» **Work order**
Take the entries below and print only the lines from the one with "if PySem.List.pyGetD word_a" through the one with "def pvWitness_compare_binary_words_py : List", exactly as they stand, both ends included.

» **Stored data**
================================

-- pv_equiv track=rewrite | github.com/Negadiay/AOIS | LR7/main.py | _compare_binary_words
-- ===== SOURCE A (Python) =====
-- def _compare_binary_words(word_a, word_b):
--     is_greater = False
--     is_lesser = False
--     for i in range(len(word_a)):
--         bit_a = word_a[i]
--         bit_b = word_b[i]
--
--         is_greater_current = is_greater or (bit_a and not bit_b and not is_lesser)
--         is_lesser_current = is_lesser or (not bit_a and bit_b and not is_greater)
--
--         is_greater, is_lesser = is_greater_current, is_lesser_current
--
--     return is_greater, is_lesser
-- ===== SOURCE B (Python) =====
-- def _compare_binary_words(word_a, word_b):
--     for i in range(len(word_a)):
--         if word_a[i] and not word_b[i]:
--             return True, False
--         if not word_a[i] and word_b[i]:
--             return False, True
--     return False, False
-- ===== Notes on version B (the rewrite author's own statement) =====
-- stated objective: simpler
-- what changed: Replaces the full-scan latching two-boolean accumulator with an early-returning scan that stops at the first differing bit (fewer per-iteration boolean operations, and early exit).
import Mathlib
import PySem

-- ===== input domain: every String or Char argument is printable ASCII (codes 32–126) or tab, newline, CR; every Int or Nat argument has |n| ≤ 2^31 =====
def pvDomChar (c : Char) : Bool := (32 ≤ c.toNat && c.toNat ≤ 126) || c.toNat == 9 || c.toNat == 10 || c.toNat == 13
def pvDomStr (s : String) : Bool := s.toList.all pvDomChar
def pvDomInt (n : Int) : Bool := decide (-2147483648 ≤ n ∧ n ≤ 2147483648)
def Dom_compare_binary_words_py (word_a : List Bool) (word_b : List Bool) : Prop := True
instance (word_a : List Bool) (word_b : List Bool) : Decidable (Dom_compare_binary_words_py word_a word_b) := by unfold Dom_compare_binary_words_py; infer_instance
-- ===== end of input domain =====

-- B replaces A's latching two-boolean accumulator over the whole word with an
-- early-returning scan that stops at the first differing bit (objective: simpler).

-- ===== PORT A =====
-- loop body of A (one iteration of the latch update)
def pvStepA (word_a : List Bool) (word_b : List Bool) (st : Bool × Bool) (i : Int) : Bool × Bool :=
  let bit_a := PySem.List.pyGetD word_a i false
  let bit_b := PySem.List.pyGetD word_b i false
  (st.1 || (bit_a && !bit_b && !st.2), st.2 || (!bit_a && bit_b && !st.1))

def compare_binary_words_py (word_a : List Bool) (word_b : List Bool) : Bool × Bool :=
  (PySem.List.pyRange 0 (word_a.length : Int) 1).foldl (pvStepA word_a word_b) (false, false)

-- ===== PORT B =====
-- B's for-loop with early return, as recursion on the index
def pvScanB (word_a : List Bool) (word_b : List Bool) (i : Nat) : Bool × Bool :=
  if i < word_a.length then
    if PySem.List.pyGetD word_a (i : Int) false && !(PySem.List.pyGetD word_b (i : Int) false) then (true, false)
    else if !(PySem.List.pyGetD word_a (i : Int) false) && PySem.List.pyGetD word_b (i : Int) false then (false, true)
    else pvScanB word_a word_b (i + 1)
  else (false, false)
termination_by word_a.length - i

def compare_binary_words_py_alt (word_a : List Bool) (word_b : List Bool) : Bool × Bool :=
  pvScanB word_a word_b 0

-- ===== PRECONDITION & SPEC =====
-- Python A raises IndexError when word_b is shorter than word_a (word_b[i] out of range).
def Pre_compare_binary_words_py (word_a : List Bool) (word_b : List Bool) : Prop :=
  word_a.length ≤ word_b.length
instance (word_a : List Bool) (word_b : List Bool) : Decidable (Pre_compare_binary_words_py word_a word_b) := by unfold Pre_compare_binary_words_py; infer_instance

def pvWitness_compare_binary_words_py : List Bool × List Bool := ([true, false], [true, true])

def Spec_compare_binary_words_py (word_a : List Bool) (word_b : List Bool) (out : Bool × Bool) : Prop := out = compare_binary_words_py_alt word_a word_b
instance (word_a : List Bool) (word_b : List Bool) (out : Bool × Bool) : Decidable (Spec_compare_binary_words_py word_a word_b out) := by unfold Spec_compare_binary_words_py; infer_instance

-- ===== CLAIM (what is proved, stated in full; the proofs are below) =====
def Claim_equal_compare_binary_words_py : Prop := ∀ (word_a : List Bool) (word_b : List Bool), Dom_compare_binary_words_py word_a word_b → Pre_compare_binary_words_py word_a word_b → Spec_compare_binary_words_py word_a word_b (compare_binary_words_py word_a word_b)

-- ===== LEMMAS AND PROOFS =====

-- the latched states (true,false) and (false,true) are absorbing for A's loop body
lemma pvStepA_absorb_gt (a b : List Bool) (l : List Int) :
    l.foldl (pvStepA a b) (true, false) = (true, false) := by
  induction l with
  | nil => rfl
  | cons i t ih => simpa [pvStepA] using ih

lemma pvStepA_absorb_lt (a b : List Bool) (l : List Int) :
    l.foldl (pvStepA a b) (false, true) = (false, true) := by
  induction l with
  | nil => rfl
  | cons i t ih => simpa [pvStepA] using ih

-- A's loop from index i onward, started in the neutral state, is B's scan from i
lemma pvLoop_eq_scan (a b : List Bool) (i : Nat) :
    (PySem.List.pyRange (i : Int) (a.length : Int) 1).foldl (pvStepA a b) (false, false)
      = pvScanB a b i := by
  by_cases h : i < a.length
  · have hc : (i : Int) < (a.length : Int) := by exact_mod_cast h
    rw [PySem.List.pyRange_one_cons hc]
    have hsucc : (i : Int) + 1 = ((i + 1 : Nat) : Int) := by push_cast; ring
    rw [List.foldl_cons, hsucc]
    rw [pvScanB]
    simp only [h, if_true]
    cases ha : PySem.List.pyGetD a (i : Int) false <;>
      cases hb : PySem.List.pyGetD b (i : Int) false <;>
        simp [pvStepA, ha, hb, pvStepA_absorb_gt, pvStepA_absorb_lt] <;>
          (rw [hsucc]; exact pvLoop_eq_scan a b (i + 1))
  · have : (a.length : Int) - (i : Int) ≤ 0 := by
      omega
    rw [pvScanB]
    simp only [h, if_false]
    have : PySem.List.pyRange (i : Int) (a.length : Int) 1 = [] := by
      rw [PySem.List.pyRange_one]
      simp [Int.toNat_of_nonpos this]
    rw [this]; rfl
termination_by a.length - i

-- ===== VERDICT (by name: the statement is the Claim_ definition above) =====
theorem compare_binary_words_py_spec : Claim_equal_compare_binary_words_py := by
  intro a b _ _
  unfold Spec_compare_binary_words_py compare_binary_words_py compare_binary_words_py_alt
  simpa using pvLoop_eq_scan a b 0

================================

» **Completed task**
    if PySem.List.pyGetD word_a (i : Int) false && !(PySem.List.pyGetD word_b (i : Int) false) then (true, false)
    else if !(PySem.List.pyGetD word_a (i : Int) false) && PySem.List.pyGetD word_b (i : Int) false then (false, true)
    else pvScanB word_a word_b (i + 1)
  else (false, false)
termination_by word_a.length - i

def compare_binary_words_py_alt (word_a : List Bool) (word_b : List Bool) : Bool × Bool :=
  pvScanB word_a word_b 0

-- ===== PRECONDITION & SPEC =====
-- Python A raises IndexError when word_b is shorter than word_a (word_b[i] out of range).
def Pre_compare_binary_words_py (word_a : List Bool) (word_b : List Bool) : Prop :=
  word_a.length ≤ word_b.length
instance (word_a : List Bool) (word_b : List Bool) : Decidable (Pre_compare_binary_words_py word_a word_b) := by unfold Pre_compare_binary_words_py; infer_instance

def pvWitness_compare_binary_words_py : List Bool × List Bool := ([true, false], [true, true])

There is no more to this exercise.